## DATASET RECORDS
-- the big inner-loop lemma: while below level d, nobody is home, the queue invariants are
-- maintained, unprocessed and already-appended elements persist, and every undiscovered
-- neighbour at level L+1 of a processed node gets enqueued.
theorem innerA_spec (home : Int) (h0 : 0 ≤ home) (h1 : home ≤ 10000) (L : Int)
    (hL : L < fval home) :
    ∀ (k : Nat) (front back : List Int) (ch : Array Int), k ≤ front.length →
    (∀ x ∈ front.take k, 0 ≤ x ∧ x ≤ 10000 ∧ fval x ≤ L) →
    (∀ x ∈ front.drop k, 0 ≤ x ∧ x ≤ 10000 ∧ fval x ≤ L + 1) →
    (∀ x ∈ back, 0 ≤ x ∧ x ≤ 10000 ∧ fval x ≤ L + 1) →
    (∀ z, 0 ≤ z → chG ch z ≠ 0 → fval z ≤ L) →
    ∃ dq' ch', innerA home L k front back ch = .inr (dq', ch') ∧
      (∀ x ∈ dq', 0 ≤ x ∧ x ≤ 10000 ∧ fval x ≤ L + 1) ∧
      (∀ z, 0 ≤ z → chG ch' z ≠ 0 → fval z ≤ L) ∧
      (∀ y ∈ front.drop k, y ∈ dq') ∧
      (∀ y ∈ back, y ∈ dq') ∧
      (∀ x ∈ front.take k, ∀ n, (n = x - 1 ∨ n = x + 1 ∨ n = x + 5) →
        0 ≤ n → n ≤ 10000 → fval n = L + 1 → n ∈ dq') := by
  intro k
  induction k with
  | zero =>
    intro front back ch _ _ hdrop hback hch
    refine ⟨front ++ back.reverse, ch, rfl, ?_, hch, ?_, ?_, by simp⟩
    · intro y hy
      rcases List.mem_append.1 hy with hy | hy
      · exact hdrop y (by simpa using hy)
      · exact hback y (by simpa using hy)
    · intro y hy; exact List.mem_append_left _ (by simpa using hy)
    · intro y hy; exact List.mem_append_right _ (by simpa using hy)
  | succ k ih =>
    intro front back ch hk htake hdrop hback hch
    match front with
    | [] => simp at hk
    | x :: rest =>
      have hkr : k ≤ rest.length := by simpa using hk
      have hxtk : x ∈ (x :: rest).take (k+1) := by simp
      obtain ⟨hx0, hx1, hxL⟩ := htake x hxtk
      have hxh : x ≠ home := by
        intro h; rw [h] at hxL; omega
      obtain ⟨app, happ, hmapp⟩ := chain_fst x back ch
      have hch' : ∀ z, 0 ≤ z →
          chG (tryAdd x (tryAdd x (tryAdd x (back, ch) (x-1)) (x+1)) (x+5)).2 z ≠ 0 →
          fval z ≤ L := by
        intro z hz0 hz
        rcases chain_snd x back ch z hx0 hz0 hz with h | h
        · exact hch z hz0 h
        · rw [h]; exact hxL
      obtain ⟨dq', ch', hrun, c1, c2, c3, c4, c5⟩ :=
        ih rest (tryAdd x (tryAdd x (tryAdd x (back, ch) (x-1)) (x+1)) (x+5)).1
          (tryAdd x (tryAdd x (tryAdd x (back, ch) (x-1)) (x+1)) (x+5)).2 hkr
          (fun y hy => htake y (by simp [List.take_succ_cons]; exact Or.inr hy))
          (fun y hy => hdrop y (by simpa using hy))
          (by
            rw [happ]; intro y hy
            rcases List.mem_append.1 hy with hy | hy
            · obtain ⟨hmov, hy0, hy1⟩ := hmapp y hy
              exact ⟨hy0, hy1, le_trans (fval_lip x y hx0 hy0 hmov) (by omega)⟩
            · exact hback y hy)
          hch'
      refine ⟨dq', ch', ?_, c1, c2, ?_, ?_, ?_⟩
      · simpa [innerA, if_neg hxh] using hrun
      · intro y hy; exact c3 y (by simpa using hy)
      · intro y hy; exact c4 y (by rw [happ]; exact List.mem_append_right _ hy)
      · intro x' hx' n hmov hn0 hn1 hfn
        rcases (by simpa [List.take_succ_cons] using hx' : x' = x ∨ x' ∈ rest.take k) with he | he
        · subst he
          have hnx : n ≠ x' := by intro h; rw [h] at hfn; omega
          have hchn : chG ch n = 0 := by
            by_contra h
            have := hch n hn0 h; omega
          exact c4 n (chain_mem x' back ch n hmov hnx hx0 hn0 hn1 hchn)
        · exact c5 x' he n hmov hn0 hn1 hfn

---

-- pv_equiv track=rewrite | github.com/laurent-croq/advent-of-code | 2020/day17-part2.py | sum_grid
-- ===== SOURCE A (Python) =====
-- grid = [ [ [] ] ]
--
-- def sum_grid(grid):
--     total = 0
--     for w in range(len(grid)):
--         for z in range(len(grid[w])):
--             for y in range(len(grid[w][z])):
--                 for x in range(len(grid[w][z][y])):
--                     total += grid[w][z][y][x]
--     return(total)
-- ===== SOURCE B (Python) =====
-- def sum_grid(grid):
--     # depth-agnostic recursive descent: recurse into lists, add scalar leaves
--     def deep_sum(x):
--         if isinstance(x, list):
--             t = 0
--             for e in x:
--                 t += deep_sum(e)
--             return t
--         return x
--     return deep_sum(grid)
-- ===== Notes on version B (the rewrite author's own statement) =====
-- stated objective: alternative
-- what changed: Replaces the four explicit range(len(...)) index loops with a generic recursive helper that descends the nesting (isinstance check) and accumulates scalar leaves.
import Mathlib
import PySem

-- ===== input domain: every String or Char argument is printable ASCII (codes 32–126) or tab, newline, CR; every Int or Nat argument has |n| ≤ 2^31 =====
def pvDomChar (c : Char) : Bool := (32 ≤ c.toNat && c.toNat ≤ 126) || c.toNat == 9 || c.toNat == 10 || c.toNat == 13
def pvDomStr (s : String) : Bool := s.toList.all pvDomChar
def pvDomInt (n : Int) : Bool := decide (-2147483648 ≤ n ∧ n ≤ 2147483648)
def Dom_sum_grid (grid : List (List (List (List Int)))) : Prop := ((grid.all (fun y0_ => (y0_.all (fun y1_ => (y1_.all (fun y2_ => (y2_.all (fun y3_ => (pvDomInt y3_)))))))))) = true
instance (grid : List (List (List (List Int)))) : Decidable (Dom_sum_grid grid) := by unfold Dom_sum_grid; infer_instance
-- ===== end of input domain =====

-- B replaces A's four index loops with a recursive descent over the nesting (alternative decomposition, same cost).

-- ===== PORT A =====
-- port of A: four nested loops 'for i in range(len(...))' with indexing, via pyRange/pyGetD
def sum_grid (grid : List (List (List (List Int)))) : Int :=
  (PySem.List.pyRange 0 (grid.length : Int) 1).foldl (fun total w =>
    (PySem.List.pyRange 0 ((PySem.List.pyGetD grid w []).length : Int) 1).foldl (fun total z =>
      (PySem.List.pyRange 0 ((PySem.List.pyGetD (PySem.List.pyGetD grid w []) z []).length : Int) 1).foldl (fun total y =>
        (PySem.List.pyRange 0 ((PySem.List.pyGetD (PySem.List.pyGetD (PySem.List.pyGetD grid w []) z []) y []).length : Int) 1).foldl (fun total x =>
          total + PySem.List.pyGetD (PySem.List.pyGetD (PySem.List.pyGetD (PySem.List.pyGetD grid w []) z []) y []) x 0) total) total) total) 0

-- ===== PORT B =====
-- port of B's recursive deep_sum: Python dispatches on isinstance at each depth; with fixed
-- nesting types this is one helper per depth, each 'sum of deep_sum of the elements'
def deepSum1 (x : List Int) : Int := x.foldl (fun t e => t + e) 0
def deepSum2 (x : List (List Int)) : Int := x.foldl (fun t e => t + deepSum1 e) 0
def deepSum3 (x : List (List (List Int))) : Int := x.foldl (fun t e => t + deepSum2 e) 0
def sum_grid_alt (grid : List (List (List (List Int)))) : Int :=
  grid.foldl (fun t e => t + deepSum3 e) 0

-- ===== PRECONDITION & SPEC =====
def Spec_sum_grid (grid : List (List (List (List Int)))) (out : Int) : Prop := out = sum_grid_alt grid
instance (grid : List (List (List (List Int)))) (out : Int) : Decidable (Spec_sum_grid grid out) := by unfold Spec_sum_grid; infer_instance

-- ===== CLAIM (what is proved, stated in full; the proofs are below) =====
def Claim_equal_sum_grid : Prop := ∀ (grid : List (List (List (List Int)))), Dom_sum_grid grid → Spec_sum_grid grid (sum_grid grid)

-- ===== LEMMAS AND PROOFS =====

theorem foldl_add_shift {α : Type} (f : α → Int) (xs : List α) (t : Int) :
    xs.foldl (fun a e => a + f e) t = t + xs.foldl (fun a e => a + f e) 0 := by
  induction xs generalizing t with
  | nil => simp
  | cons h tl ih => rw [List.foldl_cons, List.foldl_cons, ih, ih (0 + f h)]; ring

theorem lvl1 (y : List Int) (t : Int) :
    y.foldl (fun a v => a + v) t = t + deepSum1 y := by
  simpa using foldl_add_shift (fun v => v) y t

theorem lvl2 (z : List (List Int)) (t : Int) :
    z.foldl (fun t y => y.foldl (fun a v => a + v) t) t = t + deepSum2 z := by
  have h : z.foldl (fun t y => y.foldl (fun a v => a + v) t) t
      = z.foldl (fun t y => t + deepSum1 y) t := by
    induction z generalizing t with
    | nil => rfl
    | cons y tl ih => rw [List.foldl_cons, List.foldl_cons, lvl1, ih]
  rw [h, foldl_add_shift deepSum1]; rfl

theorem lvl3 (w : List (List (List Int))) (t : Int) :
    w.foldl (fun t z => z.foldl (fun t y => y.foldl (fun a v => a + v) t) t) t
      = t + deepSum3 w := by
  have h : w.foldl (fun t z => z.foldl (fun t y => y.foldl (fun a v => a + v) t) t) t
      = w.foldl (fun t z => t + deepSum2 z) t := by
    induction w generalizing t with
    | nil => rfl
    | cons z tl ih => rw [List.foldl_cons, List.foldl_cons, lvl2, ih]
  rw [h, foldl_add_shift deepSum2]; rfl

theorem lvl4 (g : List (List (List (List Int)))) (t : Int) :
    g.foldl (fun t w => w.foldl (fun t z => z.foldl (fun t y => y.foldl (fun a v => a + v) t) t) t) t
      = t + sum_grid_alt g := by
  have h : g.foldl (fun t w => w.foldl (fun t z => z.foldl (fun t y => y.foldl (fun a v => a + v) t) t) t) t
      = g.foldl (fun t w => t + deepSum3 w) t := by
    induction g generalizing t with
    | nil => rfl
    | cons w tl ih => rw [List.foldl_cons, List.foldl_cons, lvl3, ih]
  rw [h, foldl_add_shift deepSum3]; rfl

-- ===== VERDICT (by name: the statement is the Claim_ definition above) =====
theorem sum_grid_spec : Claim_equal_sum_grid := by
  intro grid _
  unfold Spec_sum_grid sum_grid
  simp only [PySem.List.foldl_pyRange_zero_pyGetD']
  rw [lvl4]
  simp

## WORK TO COMPLETE
Look through the entries and find each line that has the string "domain". Copy those lines.

## RESULT
-- ===== input domain: every String or Char argument is printable ASCII (codes 32–126) or tab, newline, CR; every Int or Nat argument has |n| ≤ 2^31 =====
-- ===== end of input domain =====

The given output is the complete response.